Work to complete:
Only one portion of the data is to be written out: from the line bearing "have hsome : (d.get?" through the line bearing "rw [pvSim k arr 0 0 _ [0] (fun r => by". Write it exactly as it appears.

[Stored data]
========================================

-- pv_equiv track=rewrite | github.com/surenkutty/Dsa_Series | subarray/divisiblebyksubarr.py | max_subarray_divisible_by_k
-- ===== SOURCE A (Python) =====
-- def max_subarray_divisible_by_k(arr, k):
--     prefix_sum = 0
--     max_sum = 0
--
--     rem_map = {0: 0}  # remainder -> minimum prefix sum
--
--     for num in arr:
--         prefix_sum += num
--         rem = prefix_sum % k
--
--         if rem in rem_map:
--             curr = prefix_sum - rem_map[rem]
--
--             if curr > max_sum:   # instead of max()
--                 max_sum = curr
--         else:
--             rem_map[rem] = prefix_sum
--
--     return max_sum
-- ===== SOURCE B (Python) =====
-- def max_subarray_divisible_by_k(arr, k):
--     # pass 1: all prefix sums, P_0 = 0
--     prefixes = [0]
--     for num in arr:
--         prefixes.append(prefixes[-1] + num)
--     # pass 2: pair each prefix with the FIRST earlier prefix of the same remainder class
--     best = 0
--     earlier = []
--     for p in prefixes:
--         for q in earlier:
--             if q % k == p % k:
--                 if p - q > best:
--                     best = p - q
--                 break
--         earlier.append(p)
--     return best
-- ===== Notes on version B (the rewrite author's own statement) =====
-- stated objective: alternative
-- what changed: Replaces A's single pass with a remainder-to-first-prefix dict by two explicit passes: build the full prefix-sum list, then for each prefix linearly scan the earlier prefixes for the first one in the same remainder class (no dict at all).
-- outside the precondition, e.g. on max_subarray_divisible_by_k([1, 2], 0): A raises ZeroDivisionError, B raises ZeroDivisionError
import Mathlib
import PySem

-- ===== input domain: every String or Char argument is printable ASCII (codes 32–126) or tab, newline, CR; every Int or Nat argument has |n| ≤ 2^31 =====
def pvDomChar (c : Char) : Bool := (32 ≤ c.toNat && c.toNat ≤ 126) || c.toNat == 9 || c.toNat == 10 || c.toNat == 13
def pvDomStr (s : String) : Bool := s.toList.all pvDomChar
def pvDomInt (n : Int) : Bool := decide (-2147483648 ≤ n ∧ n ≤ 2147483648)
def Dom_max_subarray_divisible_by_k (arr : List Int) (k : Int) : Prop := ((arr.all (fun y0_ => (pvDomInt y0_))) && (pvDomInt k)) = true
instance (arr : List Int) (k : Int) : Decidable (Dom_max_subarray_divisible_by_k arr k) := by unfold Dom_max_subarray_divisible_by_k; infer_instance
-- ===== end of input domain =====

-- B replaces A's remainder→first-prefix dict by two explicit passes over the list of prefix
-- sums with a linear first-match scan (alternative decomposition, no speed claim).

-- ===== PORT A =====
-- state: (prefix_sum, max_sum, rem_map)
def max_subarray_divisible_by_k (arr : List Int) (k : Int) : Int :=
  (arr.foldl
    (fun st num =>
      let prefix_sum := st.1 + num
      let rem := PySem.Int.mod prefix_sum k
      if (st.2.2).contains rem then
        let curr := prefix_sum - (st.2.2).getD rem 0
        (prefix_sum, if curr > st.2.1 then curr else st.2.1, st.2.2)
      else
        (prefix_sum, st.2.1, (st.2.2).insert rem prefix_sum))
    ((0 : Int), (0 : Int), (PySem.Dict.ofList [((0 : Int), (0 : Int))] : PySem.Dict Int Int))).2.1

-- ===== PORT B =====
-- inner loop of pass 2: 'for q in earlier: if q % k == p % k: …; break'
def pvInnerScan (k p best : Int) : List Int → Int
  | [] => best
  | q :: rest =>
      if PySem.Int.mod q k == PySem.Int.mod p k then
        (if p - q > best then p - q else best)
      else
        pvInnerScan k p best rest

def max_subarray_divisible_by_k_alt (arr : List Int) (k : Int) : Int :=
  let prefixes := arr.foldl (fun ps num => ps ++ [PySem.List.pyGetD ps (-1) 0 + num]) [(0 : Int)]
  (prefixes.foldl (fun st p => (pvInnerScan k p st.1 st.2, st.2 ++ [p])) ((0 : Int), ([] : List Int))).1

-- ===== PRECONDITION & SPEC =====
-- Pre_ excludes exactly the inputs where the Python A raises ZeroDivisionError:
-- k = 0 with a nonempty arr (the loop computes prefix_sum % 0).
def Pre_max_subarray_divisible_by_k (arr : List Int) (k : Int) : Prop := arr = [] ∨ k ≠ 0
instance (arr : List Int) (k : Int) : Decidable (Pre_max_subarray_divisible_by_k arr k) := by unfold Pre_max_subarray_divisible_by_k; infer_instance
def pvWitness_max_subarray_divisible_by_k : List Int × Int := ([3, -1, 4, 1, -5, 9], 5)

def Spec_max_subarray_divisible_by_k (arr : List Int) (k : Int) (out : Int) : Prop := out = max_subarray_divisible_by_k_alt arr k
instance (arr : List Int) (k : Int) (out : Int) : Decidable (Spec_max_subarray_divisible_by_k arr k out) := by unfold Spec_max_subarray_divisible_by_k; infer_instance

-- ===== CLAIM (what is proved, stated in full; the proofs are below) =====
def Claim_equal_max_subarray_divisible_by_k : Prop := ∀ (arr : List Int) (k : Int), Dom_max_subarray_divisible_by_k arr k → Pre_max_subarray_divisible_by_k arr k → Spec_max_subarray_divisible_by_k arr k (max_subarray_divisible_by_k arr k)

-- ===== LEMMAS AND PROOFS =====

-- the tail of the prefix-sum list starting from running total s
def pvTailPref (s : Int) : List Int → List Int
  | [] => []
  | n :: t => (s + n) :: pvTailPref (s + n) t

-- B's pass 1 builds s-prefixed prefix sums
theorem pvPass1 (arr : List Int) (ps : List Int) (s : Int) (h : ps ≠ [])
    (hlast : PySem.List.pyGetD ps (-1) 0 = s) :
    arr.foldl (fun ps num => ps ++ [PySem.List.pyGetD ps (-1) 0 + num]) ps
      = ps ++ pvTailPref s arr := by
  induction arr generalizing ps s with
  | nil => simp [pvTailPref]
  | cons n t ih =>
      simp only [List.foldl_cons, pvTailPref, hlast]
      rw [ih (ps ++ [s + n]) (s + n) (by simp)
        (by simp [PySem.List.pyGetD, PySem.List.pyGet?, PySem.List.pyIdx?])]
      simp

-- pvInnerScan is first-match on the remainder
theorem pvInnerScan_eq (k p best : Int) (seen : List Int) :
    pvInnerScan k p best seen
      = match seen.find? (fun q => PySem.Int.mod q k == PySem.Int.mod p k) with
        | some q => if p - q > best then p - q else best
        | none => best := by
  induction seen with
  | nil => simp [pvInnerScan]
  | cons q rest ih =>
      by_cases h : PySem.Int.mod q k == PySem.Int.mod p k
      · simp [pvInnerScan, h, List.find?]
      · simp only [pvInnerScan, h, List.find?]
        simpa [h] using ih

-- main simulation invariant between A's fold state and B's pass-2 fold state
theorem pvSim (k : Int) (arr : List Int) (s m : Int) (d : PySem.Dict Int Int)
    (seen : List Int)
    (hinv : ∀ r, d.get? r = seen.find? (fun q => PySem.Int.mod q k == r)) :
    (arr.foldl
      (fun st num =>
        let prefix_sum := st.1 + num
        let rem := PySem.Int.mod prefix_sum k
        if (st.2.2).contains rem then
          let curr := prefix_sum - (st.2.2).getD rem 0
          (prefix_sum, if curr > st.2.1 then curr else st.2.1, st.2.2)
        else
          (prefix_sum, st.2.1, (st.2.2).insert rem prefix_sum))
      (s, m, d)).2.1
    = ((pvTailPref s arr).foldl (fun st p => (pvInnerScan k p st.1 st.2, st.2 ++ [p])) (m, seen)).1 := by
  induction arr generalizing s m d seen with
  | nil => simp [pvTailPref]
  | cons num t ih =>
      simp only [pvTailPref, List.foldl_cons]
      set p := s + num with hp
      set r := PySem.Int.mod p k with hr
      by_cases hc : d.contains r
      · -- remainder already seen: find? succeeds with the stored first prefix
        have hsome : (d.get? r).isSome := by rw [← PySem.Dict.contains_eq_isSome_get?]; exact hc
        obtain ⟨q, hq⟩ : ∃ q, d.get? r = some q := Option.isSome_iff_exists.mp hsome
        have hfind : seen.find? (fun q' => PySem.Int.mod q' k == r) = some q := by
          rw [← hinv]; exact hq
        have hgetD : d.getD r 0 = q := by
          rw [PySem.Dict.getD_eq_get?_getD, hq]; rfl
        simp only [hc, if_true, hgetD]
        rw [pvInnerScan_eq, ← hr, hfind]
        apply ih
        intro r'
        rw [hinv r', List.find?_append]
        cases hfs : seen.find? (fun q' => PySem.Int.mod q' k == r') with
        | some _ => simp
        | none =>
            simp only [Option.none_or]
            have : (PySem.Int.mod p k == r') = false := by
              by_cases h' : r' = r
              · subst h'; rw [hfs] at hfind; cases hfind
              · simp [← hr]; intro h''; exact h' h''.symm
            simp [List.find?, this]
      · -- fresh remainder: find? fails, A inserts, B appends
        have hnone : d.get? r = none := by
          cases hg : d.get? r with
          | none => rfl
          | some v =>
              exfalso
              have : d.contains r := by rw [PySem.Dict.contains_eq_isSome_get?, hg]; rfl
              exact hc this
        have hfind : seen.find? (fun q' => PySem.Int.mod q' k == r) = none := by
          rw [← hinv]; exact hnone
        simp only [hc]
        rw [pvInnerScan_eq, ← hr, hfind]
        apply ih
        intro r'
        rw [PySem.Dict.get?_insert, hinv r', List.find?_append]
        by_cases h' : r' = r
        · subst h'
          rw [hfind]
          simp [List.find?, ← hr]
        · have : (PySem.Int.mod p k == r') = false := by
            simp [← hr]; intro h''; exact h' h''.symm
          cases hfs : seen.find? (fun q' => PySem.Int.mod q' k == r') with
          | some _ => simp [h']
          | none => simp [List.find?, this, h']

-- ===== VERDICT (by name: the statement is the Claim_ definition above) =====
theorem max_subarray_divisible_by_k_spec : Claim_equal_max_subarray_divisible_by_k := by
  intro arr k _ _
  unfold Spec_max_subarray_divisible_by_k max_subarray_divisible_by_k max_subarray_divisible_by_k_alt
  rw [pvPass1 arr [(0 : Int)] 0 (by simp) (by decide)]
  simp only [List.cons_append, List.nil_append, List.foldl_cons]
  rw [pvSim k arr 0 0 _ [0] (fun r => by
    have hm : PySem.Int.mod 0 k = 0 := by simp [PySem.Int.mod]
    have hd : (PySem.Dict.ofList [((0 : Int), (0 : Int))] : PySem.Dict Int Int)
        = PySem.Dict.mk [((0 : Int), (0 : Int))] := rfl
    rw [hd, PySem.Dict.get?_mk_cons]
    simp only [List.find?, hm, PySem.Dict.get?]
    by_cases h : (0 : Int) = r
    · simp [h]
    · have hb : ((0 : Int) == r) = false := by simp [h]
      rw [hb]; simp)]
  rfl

========================================

Answer to this task:
        have hsome : (d.get? r).isSome := by rw [← PySem.Dict.contains_eq_isSome_get?]; exact hc
        obtain ⟨q, hq⟩ : ∃ q, d.get? r = some q := Option.isSome_iff_exists.mp hsome
        have hfind : seen.find? (fun q' => PySem.Int.mod q' k == r) = some q := by
          rw [← hinv]; exact hq
        have hgetD : d.getD r 0 = q := by
          rw [PySem.Dict.getD_eq_get?_getD, hq]; rfl
        simp only [hc, if_true, hgetD]
        rw [pvInnerScan_eq, ← hr, hfind]
        apply ih
        intro r'
        rw [hinv r', List.find?_append]
        cases hfs : seen.find? (fun q' => PySem.Int.mod q' k == r') with
        | some _ => simp
        | none =>
            simp only [Option.none_or]
            have : (PySem.Int.mod p k == r') = false := by
              by_cases h' : r' = r
              · subst h'; rw [hfs] at hfind; cases hfind
              · simp [← hr]; intro h''; exact h' h''.symm
            simp [List.find?, this]
      · -- fresh remainder: find? fails, A inserts, B appends
        have hnone : d.get? r = none := by
          cases hg : d.get? r with
          | none => rfl
          | some v =>
              exfalso
              have : d.contains r := by rw [PySem.Dict.contains_eq_isSome_get?, hg]; rfl
              exact hc this
        have hfind : seen.find? (fun q' => PySem.Int.mod q' k == r) = none := by
          rw [← hinv]; exact hnone
        simp only [hc]
        rw [pvInnerScan_eq, ← hr, hfind]
        apply ih
        intro r'
        rw [PySem.Dict.get?_insert, hinv r', List.find?_append]
        by_cases h' : r' = r
        · subst h'
          rw [hfind]
          simp [List.find?, ← hr]
        · have : (PySem.Int.mod p k == r') = false := by
            simp [← hr]; intro h''; exact h' h''.symm
          cases hfs : seen.find? (fun q' => PySem.Int.mod q' k == r') with
          | some _ => simp [h']
          | none => simp [List.find?, this, h']

-- ===== VERDICT (by name: the statement is the Claim_ definition above) =====
theorem max_subarray_divisible_by_k_spec : Claim_equal_max_subarray_divisible_by_k := by
  intro arr k _ _
  unfold Spec_max_subarray_divisible_by_k max_subarray_divisible_by_k max_subarray_divisible_by_k_alt
  rw [pvPass1 arr [(0 : Int)] 0 (by simp) (by decide)]
  simp only [List.cons_append, List.nil_append, List.foldl_cons]
  rw [pvSim k arr 0 0 _ [0] (fun r => by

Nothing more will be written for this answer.